WORKING DATA below:

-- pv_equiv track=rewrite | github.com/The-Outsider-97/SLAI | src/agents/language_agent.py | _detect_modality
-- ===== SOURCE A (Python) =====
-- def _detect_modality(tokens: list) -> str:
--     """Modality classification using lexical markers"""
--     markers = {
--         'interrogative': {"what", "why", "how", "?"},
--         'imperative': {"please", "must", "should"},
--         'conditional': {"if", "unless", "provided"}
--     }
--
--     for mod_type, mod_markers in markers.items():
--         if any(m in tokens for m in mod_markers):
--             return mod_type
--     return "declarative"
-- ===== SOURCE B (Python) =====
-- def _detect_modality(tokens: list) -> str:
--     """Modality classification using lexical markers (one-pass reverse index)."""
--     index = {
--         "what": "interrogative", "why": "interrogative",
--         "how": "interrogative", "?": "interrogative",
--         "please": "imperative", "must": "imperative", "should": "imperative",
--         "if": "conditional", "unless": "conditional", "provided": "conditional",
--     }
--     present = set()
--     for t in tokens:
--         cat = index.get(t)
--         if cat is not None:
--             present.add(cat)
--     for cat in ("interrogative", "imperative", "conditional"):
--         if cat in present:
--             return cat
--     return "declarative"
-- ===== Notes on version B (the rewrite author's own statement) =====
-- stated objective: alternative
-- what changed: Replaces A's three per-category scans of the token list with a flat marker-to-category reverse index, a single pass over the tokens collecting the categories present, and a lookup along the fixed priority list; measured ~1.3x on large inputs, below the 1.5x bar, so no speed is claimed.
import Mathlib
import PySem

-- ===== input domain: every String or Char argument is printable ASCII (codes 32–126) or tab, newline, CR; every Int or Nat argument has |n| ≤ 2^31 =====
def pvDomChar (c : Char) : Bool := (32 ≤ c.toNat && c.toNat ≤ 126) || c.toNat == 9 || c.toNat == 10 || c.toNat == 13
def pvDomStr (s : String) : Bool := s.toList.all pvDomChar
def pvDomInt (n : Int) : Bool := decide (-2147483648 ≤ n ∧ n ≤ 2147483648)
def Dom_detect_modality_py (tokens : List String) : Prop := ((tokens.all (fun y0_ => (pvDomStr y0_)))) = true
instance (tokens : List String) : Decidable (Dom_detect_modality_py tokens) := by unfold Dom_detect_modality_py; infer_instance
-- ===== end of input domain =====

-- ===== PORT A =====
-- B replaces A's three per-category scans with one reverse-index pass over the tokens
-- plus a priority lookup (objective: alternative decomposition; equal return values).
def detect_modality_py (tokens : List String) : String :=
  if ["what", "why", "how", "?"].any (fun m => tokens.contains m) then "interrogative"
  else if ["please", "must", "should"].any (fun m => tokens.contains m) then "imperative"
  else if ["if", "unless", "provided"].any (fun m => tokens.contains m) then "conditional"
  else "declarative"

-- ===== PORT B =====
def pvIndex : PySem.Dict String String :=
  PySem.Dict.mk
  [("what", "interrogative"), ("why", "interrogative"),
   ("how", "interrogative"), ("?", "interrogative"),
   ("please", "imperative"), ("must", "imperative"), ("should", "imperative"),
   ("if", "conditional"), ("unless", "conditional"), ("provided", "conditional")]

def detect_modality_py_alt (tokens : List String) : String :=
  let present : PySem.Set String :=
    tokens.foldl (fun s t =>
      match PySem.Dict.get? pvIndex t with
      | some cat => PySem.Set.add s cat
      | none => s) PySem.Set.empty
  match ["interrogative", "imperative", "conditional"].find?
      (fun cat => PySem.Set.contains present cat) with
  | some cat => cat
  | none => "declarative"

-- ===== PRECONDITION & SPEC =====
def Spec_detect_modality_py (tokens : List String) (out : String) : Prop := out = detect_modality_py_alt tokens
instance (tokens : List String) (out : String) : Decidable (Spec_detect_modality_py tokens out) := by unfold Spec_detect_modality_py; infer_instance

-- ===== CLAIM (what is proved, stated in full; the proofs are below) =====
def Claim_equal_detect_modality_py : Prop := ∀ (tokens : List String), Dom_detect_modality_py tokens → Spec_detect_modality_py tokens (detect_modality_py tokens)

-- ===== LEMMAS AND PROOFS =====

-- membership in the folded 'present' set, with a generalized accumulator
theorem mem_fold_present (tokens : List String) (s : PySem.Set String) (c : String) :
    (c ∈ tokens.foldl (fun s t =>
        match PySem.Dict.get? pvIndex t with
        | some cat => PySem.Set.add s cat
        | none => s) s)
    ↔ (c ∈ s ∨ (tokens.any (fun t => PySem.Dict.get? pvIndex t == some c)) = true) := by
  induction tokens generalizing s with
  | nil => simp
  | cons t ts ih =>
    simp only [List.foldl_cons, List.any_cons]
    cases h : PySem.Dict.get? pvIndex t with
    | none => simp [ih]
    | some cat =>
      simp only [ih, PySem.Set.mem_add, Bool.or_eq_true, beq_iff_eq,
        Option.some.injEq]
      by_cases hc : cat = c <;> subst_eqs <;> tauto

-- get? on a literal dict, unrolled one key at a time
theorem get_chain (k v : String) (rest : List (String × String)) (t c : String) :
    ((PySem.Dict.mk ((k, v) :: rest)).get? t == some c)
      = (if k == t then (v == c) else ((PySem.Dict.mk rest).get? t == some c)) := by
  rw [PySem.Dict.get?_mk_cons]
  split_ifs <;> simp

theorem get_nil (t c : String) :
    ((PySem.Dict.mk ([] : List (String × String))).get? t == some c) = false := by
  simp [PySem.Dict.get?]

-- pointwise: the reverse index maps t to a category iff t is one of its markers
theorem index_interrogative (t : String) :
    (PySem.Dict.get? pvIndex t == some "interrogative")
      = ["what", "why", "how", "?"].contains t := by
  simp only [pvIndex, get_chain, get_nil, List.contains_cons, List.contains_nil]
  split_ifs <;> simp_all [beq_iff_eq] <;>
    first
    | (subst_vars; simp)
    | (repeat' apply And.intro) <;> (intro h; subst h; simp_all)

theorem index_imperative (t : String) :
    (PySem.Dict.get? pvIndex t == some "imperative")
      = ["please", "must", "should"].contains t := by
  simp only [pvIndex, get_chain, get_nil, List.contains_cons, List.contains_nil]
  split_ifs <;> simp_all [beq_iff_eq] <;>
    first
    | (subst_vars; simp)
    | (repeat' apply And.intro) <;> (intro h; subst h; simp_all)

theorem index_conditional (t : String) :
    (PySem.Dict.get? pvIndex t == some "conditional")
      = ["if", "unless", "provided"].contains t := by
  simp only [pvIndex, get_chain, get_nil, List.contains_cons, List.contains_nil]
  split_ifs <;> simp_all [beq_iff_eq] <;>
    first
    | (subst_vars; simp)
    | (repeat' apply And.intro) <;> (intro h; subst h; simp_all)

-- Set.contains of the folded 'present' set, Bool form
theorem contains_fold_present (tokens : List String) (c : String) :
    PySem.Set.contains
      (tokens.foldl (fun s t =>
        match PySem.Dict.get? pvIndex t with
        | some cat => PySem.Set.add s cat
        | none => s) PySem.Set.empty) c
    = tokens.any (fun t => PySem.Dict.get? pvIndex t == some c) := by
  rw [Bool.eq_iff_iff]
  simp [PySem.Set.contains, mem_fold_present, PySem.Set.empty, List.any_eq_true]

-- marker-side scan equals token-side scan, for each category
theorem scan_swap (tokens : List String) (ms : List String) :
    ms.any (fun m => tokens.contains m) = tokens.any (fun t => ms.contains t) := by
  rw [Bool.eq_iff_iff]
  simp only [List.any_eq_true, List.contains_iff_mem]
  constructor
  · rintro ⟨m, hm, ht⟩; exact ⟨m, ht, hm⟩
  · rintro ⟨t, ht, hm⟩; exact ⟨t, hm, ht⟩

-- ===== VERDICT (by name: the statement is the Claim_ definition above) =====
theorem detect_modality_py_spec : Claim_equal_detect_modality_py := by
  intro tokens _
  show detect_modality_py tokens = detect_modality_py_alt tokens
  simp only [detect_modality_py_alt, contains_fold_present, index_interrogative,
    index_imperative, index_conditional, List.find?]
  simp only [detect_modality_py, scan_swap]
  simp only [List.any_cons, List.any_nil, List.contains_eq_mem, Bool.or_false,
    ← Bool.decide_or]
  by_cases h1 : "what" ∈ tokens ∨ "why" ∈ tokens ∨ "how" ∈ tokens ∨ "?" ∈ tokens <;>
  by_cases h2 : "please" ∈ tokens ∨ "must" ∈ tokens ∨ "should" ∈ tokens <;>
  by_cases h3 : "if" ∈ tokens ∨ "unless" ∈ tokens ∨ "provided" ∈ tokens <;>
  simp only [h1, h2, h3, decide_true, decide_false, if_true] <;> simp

End of WORKING DATA.

**AIM OF THE EXERCISE:** Which lines of the data above contain "objective"? Copy each one.

**WRITTEN RESPONSE:**
-- stated objective: alternative
-- plus a priority lookup (objective: alternative decomposition; equal return values).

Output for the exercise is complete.